Get or create a new project
The get_or_create_project()
method tries to load the project from MLRun DB. If the project does not exist, it creates a new one.
import mlrun
project = mlrun.get_or_create_project("tutorial", context="./", user_project=True)
> 2022-09-20 13:55:10,543 [info] loaded project tutorial from None or context and saved in MLRun DB
Add (auto) MLOps to your training function
Training functions generate models and various model statistics. You’ll want to store the models along with all the relevant data,
metadata, and measurements.

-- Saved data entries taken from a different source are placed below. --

-- pv_equiv track=rewrite | github.com/dil-beszabo/szakdolgozat | code/process_nyt_articles.py | extract_title_and_fulltext
-- ===== SOURCE A (Python) =====
-- META_HEADERS = {
--     "Subject:", "Location:", "People:", "Company / organization:", "URL:", "Title:",
--     "Publication title:", "Pages:", "Publication year:", "Publication date:", "Section:",
--     "Publisher:", "Place of publication:", "Country of publication:", "Publication subject:",
--     "ISSN:", "Source type:", "Language of publication:", "Document type:",
--     "ProQuest document ID:", "Document URL:", "Copyright:", "Last updated:", "Database:"
-- }
--
-- def extract_title_and_fulltext(block: str):
--     lines = [l.strip() for l in block.splitlines() if l.strip()]
--     title_line = next((l for l in lines if l.startswith("Title:")), None)
--     title = title_line.replace("Title:", "").strip() if title_line else (lines[0] if lines else "")
--     # find Full text:
--     ft_idx = next((i for i, l in enumerate(lines) if l.startswith("Full text:")), None)
--     if ft_idx is None:
--         return title, ""
--     text_lines = []
--     for l in lines[ft_idx:]:
--         if any(l.startswith(h) for h in META_HEADERS) and not l.startswith("Full text:"):
--             break
--         if l.startswith("Full text:"):
--             l = l[len("Full text:"):].strip()
--         text_lines.append(l)
--     return title, " ".join(text_lines).strip()
-- ===== SOURCE B (Python) =====
-- META_HEADERS = {
--     "Subject:", "Location:", "People:", "Company / organization:", "URL:", "Title:",
--     "Publication title:", "Pages:", "Publication year:", "Publication date:", "Section:",
--     "Publisher:", "Place of publication:", "Country of publication:", "Publication subject:",
--     "ISSN:", "Source type:", "Language of publication:", "Document type:",
--     "ProQuest document ID:", "Document URL:", "Copyright:", "Last updated:", "Database:"
-- }
--
-- def extract_title_and_fulltext(block: str):
--     # one forward pass over the cleaned non-empty lines
--     lines = [l.strip() for l in block.splitlines() if l.strip()]
--     title = None
--     parts = []
--     in_text = False
--     done = False
--     for l in lines:
--         if title is None and l.startswith("Title:"):
--             title = l.replace("Title:", "").strip()
--         if done:
--             continue
--         if in_text:
--             if l.startswith("Full text:"):
--                 parts.append(l[len("Full text:"):].strip())
--             elif any(l.startswith(h) for h in META_HEADERS):
--                 done = True
--             else:
--                 parts.append(l)
--         elif l.startswith("Full text:"):
--             in_text = True
--             parts.append(l[len("Full text:"):].strip())
--     if title is None:
--         title = lines[0] if lines else ""
--     return title, " ".join(parts).strip()
-- ===== Notes on version B (the rewrite author's own statement) =====
-- stated objective: simpler
-- what changed: Replaces A's three separate scans (title search, 'Full text:' index search, slice loop with break) by one forward pass over the cleaned lines maintaining title/in_text/done flags.
import Mathlib
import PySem

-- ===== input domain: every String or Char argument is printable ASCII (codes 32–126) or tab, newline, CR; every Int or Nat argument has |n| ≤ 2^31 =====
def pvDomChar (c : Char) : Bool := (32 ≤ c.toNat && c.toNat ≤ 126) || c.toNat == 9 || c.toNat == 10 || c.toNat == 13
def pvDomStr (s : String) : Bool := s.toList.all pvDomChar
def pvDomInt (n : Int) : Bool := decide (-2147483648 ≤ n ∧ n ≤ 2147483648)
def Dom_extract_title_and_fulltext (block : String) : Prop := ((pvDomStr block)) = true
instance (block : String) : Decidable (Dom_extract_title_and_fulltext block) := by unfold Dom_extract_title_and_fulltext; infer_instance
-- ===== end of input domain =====

-- B replaces A's three scans (title search, 'Full text:' index search, slice loop with break)
-- by a single forward pass over the cleaned lines; objective: simpler, same cost.

-- shared module-level constant META_HEADERS (used only under `any`, so set order is irrelevant)
def pvMetaHeaders : List String :=
  ["Subject:", "Location:", "People:", "Company / organization:", "URL:", "Title:",
   "Publication title:", "Pages:", "Publication year:", "Publication date:", "Section:",
   "Publisher:", "Place of publication:", "Country of publication:", "Publication subject:",
   "ISSN:", "Source type:", "Language of publication:", "Document type:",
   "ProQuest document ID:", "Document URL:", "Copyright:", "Last updated:", "Database:"]

-- [l.strip() for l in block.splitlines() if l.strip()]  (strip is idempotent, so map-then-filter is exact)
def pvCleanLines (block : String) : List String :=
  ((PySem.Str.splitlines block).map PySem.Str.strip).filter (fun l => !(l == ""))

-- ===== PORT A =====
-- the `for l in lines[ft_idx:]` loop with its break
def pvAloop : List String → List String
  | [] => []
  | l :: rest =>
    if (pvMetaHeaders.any fun h => PySem.Str.startswith l h) && !(PySem.Str.startswith l "Full text:") then
      []
    else
      (if PySem.Str.startswith l "Full text:" then
        PySem.Str.strip (PySem.Str.slice l (some 10) none)
      else l) :: pvAloop rest

def extract_title_and_fulltext (block : String) : String × String :=
  let lines := pvCleanLines block
  let title_line := lines.find? (fun l => PySem.Str.startswith l "Title:")
  let title := match title_line with
    | some tl => PySem.Str.strip (PySem.Str.replace tl "Title:" "")
    | none => match lines with
      | [] => ""
      | l0 :: _ => l0
  match lines.findIdx? (fun l => PySem.Str.startswith l "Full text:") with
  | none => (title, "")
  | some i => (title, PySem.Str.strip (PySem.Str.join " " (pvAloop (lines.drop i))))

-- ===== PORT B =====
-- single forward pass: state = (title?, parts, in_text, done)
def pvBloop : List String → Option String → List String → Bool → Bool → Option String × List String
  | [], title?, parts, _, _ => (title?, parts)
  | l :: rest, title?, parts, inText, done =>
    let title? := if title?.isNone && PySem.Str.startswith l "Title:" then
        some (PySem.Str.strip (PySem.Str.replace l "Title:" ""))
      else title?
    if done then pvBloop rest title? parts inText done
    else if inText then
      if PySem.Str.startswith l "Full text:" then
        pvBloop rest title? (parts ++ [PySem.Str.strip (PySem.Str.slice l (some 10) none)]) inText done
      else if pvMetaHeaders.any (fun h => PySem.Str.startswith l h) then
        pvBloop rest title? parts inText true
      else
        pvBloop rest title? (parts ++ [l]) inText done
    else if PySem.Str.startswith l "Full text:" then
      pvBloop rest title? (parts ++ [PySem.Str.strip (PySem.Str.slice l (some 10) none)]) true done
    else
      pvBloop rest title? parts inText done

def extract_title_and_fulltext_alt (block : String) : String × String :=
  let lines := pvCleanLines block
  let r := pvBloop lines none [] false false
  let title := match r.1 with
    | some t => t
    | none => match lines with
      | [] => ""
      | l0 :: _ => l0
  (title, PySem.Str.strip (PySem.Str.join " " r.2))

-- ===== PRECONDITION & SPEC =====
def Spec_extract_title_and_fulltext (block : String) (out : String × String) : Prop := out = extract_title_and_fulltext_alt block
instance (block : String) (out : String × String) : Decidable (Spec_extract_title_and_fulltext block out) := by unfold Spec_extract_title_and_fulltext; infer_instance

-- ===== CLAIM (what is proved, stated in full; the proofs are below) =====
def Claim_equal_extract_title_and_fulltext : Prop := ∀ (block : String), Dom_extract_title_and_fulltext block → Spec_extract_title_and_fulltext block (extract_title_and_fulltext block)

-- ===== LEMMAS AND PROOFS =====

-- how B's title state evolves over the remaining lines
def pvTUpd (t : Option String) (lines : List String) : Option String :=
  match t with
  | some x => some x
  | none => (lines.find? (fun l => PySem.Str.startswith l "Title:")).map
      (fun tl => PySem.Str.strip (PySem.Str.replace tl "Title:" ""))

-- text A produces from the remaining lines (before the region is found)
def pvAtext (lines : List String) : List String :=
  match lines.findIdx? (fun l => PySem.Str.startswith l "Full text:") with
  | none => []
  | some i => pvAloop (lines.drop i)

theorem pvTUpd_cons (t : Option String) (l : String) (rest : List String) :
    pvTUpd t (l :: rest)
      = pvTUpd (if t.isNone && PySem.Str.startswith l "Title:" then
          some (PySem.Str.strip (PySem.Str.replace l "Title:" "")) else t) rest := by
  cases t with
  | some x =>
    simp only [pvTUpd, Option.isNone_some, Bool.false_and, Bool.false_eq_true, reduceIte]
  | none =>
    cases h : PySem.Str.startswith l "Title:" with
    | false =>
      have hf : List.find? (fun l => PySem.Str.startswith l "Title:") (l :: rest)
          = List.find? (fun l => PySem.Str.startswith l "Title:") rest :=
        List.find?_cons_of_neg (by simpa using h)
      simp only [pvTUpd, Bool.and_false, Bool.false_eq_true, reduceIte, hf]
    | true =>
      have hf : List.find? (fun l => PySem.Str.startswith l "Title:") (l :: rest) = some l :=
        List.find?_cons_of_pos h
      simp only [pvTUpd, Bool.and_true, Option.isNone_none, reduceIte, hf, Option.map_some]

theorem pvBloop_done (lines : List String) : ∀ (t : Option String) (parts : List String) (inText : Bool),
    pvBloop lines t parts inText true = (pvTUpd t lines, parts) := by
  induction lines with
  | nil => intro t parts inText; cases t <;> rfl
  | cons l rest ih =>
    intro t parts inText
    rw [pvTUpd_cons]
    simp only [pvBloop, reduceIte, ih]

theorem pvBloop_inText (lines : List String) : ∀ (t : Option String) (parts : List String),
    pvBloop lines t parts true false = (pvTUpd t lines, parts ++ pvAloop lines) := by
  induction lines with
  | nil => intro t parts; cases t <;> simp [pvBloop, pvTUpd, pvAloop]
  | cons l rest ih =>
    intro t parts
    rw [pvTUpd_cons]
    cases hft : PySem.Str.startswith l "Full text:" with
    | true =>
      simp only [pvBloop, pvAloop, hft, Bool.not_true, Bool.and_false, Bool.false_eq_true,
        reduceIte, ih, List.append_assoc, List.singleton_append]
    | false =>
      cases hm : (pvMetaHeaders.any fun h => PySem.Str.startswith l h) with
      | true =>
        simp only [pvBloop, pvAloop, hft, hm, Bool.not_false, Bool.and_true, Bool.false_eq_true,
          reduceIte, pvBloop_done, List.append_nil]
      | false =>
        simp only [pvBloop, pvAloop, hft, hm, Bool.not_false, Bool.and_true, Bool.false_eq_true,
          reduceIte, ih, List.append_assoc, List.singleton_append]

theorem pvBloop_scan (lines : List String) : ∀ (t : Option String) (parts : List String),
    pvBloop lines t parts false false = (pvTUpd t lines, parts ++ pvAtext lines) := by
  induction lines with
  | nil => intro t parts; cases t <;> simp [pvBloop, pvTUpd, pvAtext]
  | cons l rest ih =>
    intro t parts
    rw [pvTUpd_cons]
    cases hft : PySem.Str.startswith l "Full text:" with
    | true =>
      have htext : pvAtext (l :: rest) = pvAloop (l :: rest) := by
        simp only [pvAtext, List.findIdx?_cons, hft, reduceIte, List.drop_zero]
      rw [htext]
      simp only [pvBloop, pvAloop, hft, Bool.not_true, Bool.and_false, Bool.false_eq_true,
        reduceIte, pvBloop_inText, List.append_assoc, List.singleton_append]
    | false =>
      have htext : pvAtext (l :: rest) = pvAtext rest := by
        simp only [pvAtext, List.findIdx?_cons, hft, Bool.false_eq_true, reduceIte]
        cases h : rest.findIdx? (fun l => PySem.Str.startswith l "Full text:") with
        | none => simp
        | some i => simp [List.drop_succ_cons]
      rw [htext]
      simp only [pvBloop, hft, Bool.false_eq_true, reduceIte, ih]

-- ===== VERDICT (by name: the statement is the Claim_ definition above) =====
theorem extract_title_and_fulltext_spec : Claim_equal_extract_title_and_fulltext := by
  intro block _
  show extract_title_and_fulltext block = extract_title_and_fulltext_alt block
  unfold extract_title_and_fulltext extract_title_and_fulltext_alt
  simp only [pvBloop_scan, pvTUpd, List.nil_append]
  have hjoin : PySem.Str.strip (PySem.Str.join " " ([] : List String)) = "" := by decide
  cases hidx : (pvCleanLines block).findIdx? (fun l => PySem.Str.startswith l "Full text:") with
  | none =>
    cases hfind : (pvCleanLines block).find? (fun l => PySem.Str.startswith l "Title:") with
    | none => simp only [pvAtext, hidx, Option.map_none, hjoin]
    | some tl => simp only [pvAtext, hidx, Option.map_some, hjoin]
  | some i =>
    cases hfind : (pvCleanLines block).find? (fun l => PySem.Str.startswith l "Title:") with
    | none => simp only [pvAtext, hidx, Option.map_none]
    | some tl => simp only [pvAtext, hidx, Option.map_some]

MLRun can apply all the MLOps functionality automatically (“Auto-MLOps”) by simply using the framework-specific apply_mlrun()
method.
This is the line to add to your code, as shown in the training function below.
apply_mlrun(model=model, model_name="my_model", x_test=x_test, y_test=y_test)
apply_mlrun()
manages the training process and automatically logs all the framework-specific model object, details, data, metadata, and metrics.
It accepts the model object and various optional parameters. When specifying the x_test
and y_test
data it generates various plots and calculations to evaluate the model.
Metadata and parameters are automatically recorded (from MLRun context
object) and therefore don’t need to be specified.
Function code
Run the following cell to generate the trainer.py
file (or copy it manually):
%%writefile trainer.py
import pandas as pd
from sklearn import ensemble
from sklearn.model_selection import train_test_split
import mlrun
from mlrun.frameworks.sklearn import apply_mlrun
@mlrun.handler()
def train(
dataset: pd.DataFrame,
label_column: str = "label",
n_estimators: int = 100,
learning_rate: float = 0.1,
max_depth: int = 3,
model_name: str = "cancer_classifier",
):
# Initialize the x & y data
x = dataset.drop(label_column, axis=1)
y = dataset[label_column]
# Train/Test split the dataset
x_train, x_test, y_train, y_test = train_test_split(
x, y, test_size=0.2, random_state=42
)
# Pick an ideal ML model
model = ensemble.GradientBoostingClassifier(
n_estimators=n_estimators, learning_rate=learning_rate, max_depth=max_depth
)
# -------------------- The only line you need to add for MLOps -------------------------
# Wraps the model with MLOps (test set is provided for analysis & accuracy measurements)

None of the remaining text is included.